Saved entries:
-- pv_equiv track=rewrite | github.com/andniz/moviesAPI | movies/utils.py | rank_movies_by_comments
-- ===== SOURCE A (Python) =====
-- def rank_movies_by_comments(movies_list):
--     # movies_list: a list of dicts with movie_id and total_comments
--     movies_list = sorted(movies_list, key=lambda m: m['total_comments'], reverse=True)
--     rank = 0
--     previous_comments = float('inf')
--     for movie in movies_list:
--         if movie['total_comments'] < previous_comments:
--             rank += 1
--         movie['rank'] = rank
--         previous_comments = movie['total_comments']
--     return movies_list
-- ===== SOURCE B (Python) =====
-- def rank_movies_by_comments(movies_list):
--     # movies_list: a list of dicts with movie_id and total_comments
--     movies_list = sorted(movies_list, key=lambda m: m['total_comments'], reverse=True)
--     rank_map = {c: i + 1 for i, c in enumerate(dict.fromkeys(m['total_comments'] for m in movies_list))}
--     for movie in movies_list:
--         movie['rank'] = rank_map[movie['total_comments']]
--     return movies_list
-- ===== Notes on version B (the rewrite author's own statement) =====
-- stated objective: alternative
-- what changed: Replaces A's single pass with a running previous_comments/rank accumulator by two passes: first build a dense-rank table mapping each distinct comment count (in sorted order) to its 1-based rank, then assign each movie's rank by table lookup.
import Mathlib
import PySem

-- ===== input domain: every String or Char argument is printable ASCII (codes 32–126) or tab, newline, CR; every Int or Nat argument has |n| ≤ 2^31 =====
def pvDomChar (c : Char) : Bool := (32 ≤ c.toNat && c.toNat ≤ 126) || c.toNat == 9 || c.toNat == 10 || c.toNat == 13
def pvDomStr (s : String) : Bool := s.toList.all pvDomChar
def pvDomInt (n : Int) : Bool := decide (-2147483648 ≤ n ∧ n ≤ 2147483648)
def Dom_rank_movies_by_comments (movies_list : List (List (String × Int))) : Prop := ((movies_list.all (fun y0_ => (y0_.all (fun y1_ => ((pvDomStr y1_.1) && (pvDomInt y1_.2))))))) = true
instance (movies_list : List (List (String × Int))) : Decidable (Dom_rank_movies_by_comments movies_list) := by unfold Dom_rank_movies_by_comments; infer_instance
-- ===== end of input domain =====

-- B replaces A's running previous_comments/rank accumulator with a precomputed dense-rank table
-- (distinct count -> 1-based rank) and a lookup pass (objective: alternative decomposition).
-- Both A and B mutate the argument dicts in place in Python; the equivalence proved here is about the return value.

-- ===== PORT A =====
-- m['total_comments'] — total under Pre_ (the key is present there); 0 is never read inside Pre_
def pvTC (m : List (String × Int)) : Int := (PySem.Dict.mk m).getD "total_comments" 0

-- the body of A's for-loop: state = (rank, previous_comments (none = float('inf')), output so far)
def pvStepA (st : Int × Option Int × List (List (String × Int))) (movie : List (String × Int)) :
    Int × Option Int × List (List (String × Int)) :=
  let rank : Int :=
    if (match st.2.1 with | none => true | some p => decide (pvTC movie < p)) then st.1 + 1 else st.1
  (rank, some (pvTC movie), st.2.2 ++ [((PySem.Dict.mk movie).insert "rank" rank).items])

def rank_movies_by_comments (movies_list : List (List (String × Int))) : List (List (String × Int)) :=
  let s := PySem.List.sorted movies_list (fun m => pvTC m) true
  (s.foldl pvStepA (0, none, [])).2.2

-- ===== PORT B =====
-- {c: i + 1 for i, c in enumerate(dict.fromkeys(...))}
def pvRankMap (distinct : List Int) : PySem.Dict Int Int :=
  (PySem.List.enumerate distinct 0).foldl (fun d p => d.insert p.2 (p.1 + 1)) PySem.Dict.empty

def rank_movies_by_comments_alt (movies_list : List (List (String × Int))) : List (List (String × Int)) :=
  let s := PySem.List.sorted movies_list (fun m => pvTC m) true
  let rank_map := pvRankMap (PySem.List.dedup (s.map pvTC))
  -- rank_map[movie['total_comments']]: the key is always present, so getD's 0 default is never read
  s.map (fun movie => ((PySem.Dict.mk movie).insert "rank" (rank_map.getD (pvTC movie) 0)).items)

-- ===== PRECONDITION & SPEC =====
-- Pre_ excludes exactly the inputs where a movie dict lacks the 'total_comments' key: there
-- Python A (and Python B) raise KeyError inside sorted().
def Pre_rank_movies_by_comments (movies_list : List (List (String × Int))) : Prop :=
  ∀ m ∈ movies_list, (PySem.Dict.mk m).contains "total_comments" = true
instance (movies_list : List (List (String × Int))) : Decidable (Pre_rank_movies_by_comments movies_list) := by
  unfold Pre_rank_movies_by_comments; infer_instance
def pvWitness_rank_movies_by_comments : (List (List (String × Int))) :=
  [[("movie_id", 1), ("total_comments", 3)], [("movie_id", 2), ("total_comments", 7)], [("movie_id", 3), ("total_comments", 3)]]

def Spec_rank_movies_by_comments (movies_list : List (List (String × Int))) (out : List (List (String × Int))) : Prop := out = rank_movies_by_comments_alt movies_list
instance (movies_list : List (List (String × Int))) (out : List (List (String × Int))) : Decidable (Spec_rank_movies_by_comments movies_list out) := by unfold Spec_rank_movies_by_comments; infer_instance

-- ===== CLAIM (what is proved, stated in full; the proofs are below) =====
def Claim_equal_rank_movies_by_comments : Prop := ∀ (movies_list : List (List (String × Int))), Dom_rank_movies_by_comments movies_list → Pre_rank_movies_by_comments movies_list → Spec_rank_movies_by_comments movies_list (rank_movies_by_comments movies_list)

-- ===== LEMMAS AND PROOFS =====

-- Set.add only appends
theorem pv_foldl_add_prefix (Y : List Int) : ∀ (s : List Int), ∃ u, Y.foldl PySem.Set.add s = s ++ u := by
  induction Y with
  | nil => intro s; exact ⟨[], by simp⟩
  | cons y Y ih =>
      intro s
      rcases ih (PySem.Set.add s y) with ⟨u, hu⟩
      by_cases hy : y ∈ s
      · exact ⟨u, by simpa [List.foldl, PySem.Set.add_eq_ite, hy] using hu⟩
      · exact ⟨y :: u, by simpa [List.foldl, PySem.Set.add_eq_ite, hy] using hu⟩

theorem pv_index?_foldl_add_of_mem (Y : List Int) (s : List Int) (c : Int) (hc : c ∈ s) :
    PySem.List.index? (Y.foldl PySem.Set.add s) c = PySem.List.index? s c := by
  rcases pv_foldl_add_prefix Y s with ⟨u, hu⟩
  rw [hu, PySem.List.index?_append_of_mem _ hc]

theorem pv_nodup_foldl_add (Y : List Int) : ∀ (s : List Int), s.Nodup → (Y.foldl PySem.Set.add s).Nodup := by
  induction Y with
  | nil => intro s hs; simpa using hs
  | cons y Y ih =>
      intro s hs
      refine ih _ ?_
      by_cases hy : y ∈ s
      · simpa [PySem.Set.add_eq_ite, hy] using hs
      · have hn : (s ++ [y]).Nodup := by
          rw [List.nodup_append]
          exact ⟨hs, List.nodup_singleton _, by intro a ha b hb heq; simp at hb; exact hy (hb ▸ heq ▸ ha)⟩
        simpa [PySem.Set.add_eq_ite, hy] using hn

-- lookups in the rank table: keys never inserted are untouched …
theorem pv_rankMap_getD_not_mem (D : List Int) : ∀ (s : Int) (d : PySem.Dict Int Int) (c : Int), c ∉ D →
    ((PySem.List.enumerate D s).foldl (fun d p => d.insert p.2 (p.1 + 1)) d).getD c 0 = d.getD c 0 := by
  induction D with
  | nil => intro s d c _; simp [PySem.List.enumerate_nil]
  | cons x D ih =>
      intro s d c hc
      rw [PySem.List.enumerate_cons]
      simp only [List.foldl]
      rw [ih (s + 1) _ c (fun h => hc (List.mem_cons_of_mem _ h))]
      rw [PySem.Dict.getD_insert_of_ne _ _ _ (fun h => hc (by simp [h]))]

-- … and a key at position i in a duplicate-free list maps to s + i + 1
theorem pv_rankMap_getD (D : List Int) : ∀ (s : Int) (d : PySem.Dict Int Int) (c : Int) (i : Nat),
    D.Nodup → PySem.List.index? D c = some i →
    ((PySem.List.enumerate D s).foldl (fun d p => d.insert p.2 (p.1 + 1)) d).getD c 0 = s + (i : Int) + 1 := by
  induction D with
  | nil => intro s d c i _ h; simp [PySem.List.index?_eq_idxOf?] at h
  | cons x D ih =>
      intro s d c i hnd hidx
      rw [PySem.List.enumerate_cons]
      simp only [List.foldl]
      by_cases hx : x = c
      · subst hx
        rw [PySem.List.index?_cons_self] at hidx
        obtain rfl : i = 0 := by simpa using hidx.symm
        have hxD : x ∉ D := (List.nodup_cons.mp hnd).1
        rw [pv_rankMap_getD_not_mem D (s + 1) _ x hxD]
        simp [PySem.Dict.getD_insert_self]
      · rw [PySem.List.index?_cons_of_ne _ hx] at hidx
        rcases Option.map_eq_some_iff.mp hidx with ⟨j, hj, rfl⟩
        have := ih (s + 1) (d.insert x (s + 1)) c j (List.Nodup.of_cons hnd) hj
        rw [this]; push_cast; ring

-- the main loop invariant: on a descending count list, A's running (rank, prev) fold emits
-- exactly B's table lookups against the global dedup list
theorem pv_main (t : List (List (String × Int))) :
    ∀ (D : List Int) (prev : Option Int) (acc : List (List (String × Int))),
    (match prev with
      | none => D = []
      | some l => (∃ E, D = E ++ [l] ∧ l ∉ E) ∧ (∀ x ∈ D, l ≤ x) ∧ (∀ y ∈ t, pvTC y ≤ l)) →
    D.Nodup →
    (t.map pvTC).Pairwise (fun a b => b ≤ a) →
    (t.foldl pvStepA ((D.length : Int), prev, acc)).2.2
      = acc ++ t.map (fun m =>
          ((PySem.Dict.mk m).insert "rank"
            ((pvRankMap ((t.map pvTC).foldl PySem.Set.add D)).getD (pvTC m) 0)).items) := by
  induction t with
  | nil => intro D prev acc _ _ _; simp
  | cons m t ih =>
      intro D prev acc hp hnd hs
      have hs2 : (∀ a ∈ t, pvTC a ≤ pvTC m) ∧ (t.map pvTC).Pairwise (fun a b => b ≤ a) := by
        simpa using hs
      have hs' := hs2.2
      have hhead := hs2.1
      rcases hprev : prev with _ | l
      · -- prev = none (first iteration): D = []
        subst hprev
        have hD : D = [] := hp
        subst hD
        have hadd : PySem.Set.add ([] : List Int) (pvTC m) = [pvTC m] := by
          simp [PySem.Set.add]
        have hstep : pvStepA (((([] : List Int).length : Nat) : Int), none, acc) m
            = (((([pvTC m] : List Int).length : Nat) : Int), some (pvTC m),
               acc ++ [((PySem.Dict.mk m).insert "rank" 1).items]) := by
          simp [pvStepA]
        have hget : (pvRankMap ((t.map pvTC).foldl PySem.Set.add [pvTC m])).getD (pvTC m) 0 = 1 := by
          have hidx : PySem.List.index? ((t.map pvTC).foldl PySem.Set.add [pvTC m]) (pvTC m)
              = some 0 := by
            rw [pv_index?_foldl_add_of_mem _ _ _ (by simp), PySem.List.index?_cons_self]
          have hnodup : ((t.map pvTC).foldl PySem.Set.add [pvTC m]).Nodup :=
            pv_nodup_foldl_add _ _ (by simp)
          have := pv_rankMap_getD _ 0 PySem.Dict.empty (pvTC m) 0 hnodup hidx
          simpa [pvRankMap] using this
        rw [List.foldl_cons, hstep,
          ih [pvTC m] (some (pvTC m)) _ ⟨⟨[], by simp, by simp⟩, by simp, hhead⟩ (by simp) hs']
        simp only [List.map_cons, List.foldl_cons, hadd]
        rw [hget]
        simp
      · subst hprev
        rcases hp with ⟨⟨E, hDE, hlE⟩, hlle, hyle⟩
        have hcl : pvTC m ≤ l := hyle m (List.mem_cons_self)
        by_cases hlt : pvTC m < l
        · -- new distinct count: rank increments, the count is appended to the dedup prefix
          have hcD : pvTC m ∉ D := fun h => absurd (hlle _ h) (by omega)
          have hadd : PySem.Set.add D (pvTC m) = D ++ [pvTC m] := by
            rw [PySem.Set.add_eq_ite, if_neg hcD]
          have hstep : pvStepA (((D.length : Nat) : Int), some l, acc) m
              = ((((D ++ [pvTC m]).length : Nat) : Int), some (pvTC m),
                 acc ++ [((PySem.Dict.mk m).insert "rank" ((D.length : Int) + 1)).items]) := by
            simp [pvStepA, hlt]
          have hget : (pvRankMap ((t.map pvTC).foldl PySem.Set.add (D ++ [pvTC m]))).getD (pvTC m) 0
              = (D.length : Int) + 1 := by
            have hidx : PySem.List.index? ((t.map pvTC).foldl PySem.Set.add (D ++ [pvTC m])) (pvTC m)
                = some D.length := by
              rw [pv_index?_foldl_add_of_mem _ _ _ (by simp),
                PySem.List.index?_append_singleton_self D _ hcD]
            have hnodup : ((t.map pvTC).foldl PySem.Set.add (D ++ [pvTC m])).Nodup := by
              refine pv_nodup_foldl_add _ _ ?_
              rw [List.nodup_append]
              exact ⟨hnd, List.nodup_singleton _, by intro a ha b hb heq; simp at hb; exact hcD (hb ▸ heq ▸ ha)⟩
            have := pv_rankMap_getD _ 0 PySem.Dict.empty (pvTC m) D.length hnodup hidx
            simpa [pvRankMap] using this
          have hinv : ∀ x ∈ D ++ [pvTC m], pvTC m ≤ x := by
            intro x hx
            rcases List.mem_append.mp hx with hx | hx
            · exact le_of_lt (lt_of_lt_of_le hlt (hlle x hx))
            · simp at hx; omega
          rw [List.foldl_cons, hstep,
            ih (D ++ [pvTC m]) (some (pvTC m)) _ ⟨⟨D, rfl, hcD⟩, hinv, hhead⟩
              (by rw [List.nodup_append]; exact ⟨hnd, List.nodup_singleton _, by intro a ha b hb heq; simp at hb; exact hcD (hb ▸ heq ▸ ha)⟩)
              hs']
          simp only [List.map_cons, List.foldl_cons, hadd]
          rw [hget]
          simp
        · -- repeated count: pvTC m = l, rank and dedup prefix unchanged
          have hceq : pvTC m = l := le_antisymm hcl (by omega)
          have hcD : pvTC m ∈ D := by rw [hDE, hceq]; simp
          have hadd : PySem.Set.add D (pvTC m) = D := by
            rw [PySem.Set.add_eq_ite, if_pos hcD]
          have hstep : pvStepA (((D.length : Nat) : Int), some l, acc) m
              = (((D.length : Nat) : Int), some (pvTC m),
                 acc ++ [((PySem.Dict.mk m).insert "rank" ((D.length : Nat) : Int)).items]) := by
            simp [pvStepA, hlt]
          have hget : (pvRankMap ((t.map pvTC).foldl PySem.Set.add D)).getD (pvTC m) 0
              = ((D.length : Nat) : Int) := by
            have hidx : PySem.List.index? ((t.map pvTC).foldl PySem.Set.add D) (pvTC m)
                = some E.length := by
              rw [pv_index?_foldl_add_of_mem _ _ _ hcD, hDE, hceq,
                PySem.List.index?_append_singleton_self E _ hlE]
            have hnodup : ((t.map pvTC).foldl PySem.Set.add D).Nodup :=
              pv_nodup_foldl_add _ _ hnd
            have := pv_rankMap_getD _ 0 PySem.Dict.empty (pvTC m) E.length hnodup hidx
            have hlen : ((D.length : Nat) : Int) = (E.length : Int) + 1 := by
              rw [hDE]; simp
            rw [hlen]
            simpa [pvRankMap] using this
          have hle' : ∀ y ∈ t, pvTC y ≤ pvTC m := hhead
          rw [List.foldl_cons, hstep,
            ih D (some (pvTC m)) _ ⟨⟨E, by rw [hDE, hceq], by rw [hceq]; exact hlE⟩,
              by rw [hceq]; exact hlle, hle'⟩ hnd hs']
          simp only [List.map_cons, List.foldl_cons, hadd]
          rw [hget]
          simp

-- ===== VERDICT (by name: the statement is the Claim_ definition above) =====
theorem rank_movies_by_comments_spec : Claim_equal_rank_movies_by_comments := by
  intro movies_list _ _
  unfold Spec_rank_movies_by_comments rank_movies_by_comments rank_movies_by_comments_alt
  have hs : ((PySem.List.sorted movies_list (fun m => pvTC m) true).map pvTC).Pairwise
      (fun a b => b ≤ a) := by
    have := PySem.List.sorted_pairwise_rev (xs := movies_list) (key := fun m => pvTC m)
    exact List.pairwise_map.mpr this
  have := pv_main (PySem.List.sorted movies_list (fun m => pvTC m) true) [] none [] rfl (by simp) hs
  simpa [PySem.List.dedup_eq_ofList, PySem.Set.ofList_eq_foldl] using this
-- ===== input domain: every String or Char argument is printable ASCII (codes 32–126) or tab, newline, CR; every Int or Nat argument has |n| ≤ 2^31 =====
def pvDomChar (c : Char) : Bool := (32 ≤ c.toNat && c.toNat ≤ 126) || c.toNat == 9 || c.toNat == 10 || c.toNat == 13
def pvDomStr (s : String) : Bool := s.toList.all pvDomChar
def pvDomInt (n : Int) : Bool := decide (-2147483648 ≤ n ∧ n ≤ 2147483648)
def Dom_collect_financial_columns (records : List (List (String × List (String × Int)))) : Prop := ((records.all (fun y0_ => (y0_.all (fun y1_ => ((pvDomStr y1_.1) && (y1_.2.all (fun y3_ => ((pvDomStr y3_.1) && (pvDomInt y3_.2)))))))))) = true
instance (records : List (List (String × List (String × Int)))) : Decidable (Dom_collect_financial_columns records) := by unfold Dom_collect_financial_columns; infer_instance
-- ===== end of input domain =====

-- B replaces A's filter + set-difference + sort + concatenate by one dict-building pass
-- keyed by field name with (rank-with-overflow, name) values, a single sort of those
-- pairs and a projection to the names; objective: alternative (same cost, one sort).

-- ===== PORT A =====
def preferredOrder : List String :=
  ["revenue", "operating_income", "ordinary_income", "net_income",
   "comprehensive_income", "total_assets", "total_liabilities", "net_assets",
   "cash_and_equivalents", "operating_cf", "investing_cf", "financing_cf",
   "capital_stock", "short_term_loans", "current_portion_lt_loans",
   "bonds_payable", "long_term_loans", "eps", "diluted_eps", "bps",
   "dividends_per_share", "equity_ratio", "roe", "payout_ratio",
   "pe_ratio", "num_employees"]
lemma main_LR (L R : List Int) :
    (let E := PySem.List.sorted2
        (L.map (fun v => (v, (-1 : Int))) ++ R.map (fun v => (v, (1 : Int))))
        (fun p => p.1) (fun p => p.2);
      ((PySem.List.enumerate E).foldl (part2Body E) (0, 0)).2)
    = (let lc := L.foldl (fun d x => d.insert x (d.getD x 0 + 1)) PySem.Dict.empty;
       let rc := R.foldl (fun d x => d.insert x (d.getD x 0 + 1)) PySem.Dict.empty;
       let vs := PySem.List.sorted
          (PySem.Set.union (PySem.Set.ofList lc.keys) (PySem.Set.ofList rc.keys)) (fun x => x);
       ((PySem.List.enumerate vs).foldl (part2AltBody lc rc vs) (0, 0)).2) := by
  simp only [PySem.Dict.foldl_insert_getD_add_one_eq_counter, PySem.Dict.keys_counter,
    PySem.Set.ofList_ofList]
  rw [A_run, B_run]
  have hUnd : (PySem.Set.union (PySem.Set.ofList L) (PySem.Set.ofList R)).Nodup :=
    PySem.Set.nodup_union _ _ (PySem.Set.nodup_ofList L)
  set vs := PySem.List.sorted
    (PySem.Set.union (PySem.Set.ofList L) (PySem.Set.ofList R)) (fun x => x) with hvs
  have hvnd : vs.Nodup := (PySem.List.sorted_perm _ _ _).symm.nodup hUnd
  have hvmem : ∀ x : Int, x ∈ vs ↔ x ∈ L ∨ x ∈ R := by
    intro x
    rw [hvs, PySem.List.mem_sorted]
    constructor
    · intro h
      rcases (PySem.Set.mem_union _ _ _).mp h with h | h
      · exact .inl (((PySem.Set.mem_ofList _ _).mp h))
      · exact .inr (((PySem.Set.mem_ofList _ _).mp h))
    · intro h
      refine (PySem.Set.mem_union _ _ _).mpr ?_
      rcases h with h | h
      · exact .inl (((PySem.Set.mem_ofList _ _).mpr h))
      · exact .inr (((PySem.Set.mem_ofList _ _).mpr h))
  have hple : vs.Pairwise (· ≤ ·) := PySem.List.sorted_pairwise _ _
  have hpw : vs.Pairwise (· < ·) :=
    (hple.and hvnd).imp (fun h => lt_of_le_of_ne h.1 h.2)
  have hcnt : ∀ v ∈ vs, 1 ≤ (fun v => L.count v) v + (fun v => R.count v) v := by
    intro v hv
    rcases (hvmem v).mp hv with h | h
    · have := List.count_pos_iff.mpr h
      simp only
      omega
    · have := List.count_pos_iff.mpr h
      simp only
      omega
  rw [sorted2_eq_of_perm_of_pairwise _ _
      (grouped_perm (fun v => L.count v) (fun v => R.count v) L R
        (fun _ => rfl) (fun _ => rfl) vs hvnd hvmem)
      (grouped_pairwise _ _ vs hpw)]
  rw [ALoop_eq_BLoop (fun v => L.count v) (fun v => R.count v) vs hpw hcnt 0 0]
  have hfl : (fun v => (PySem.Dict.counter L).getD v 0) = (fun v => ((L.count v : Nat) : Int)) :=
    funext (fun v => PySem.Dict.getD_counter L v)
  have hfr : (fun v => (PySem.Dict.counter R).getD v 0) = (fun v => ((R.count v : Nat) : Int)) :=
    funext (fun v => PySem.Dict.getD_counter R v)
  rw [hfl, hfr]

Task details:
Precisely reproduce the lines of the entries, beginning at the first and ending at the one containing "if movie['total_comments'] <". Add nothing.

Final answer:
-- pv_equiv track=rewrite | github.com/andniz/moviesAPI | movies/utils.py | rank_movies_by_comments
-- ===== SOURCE A (Python) =====
-- def rank_movies_by_comments(movies_list):
--     # movies_list: a list of dicts with movie_id and total_comments
--     movies_list = sorted(movies_list, key=lambda m: m['total_comments'], reverse=True)
--     rank = 0
--     previous_comments = float('inf')
--     for movie in movies_list:
--         if movie['total_comments'] < previous_comments:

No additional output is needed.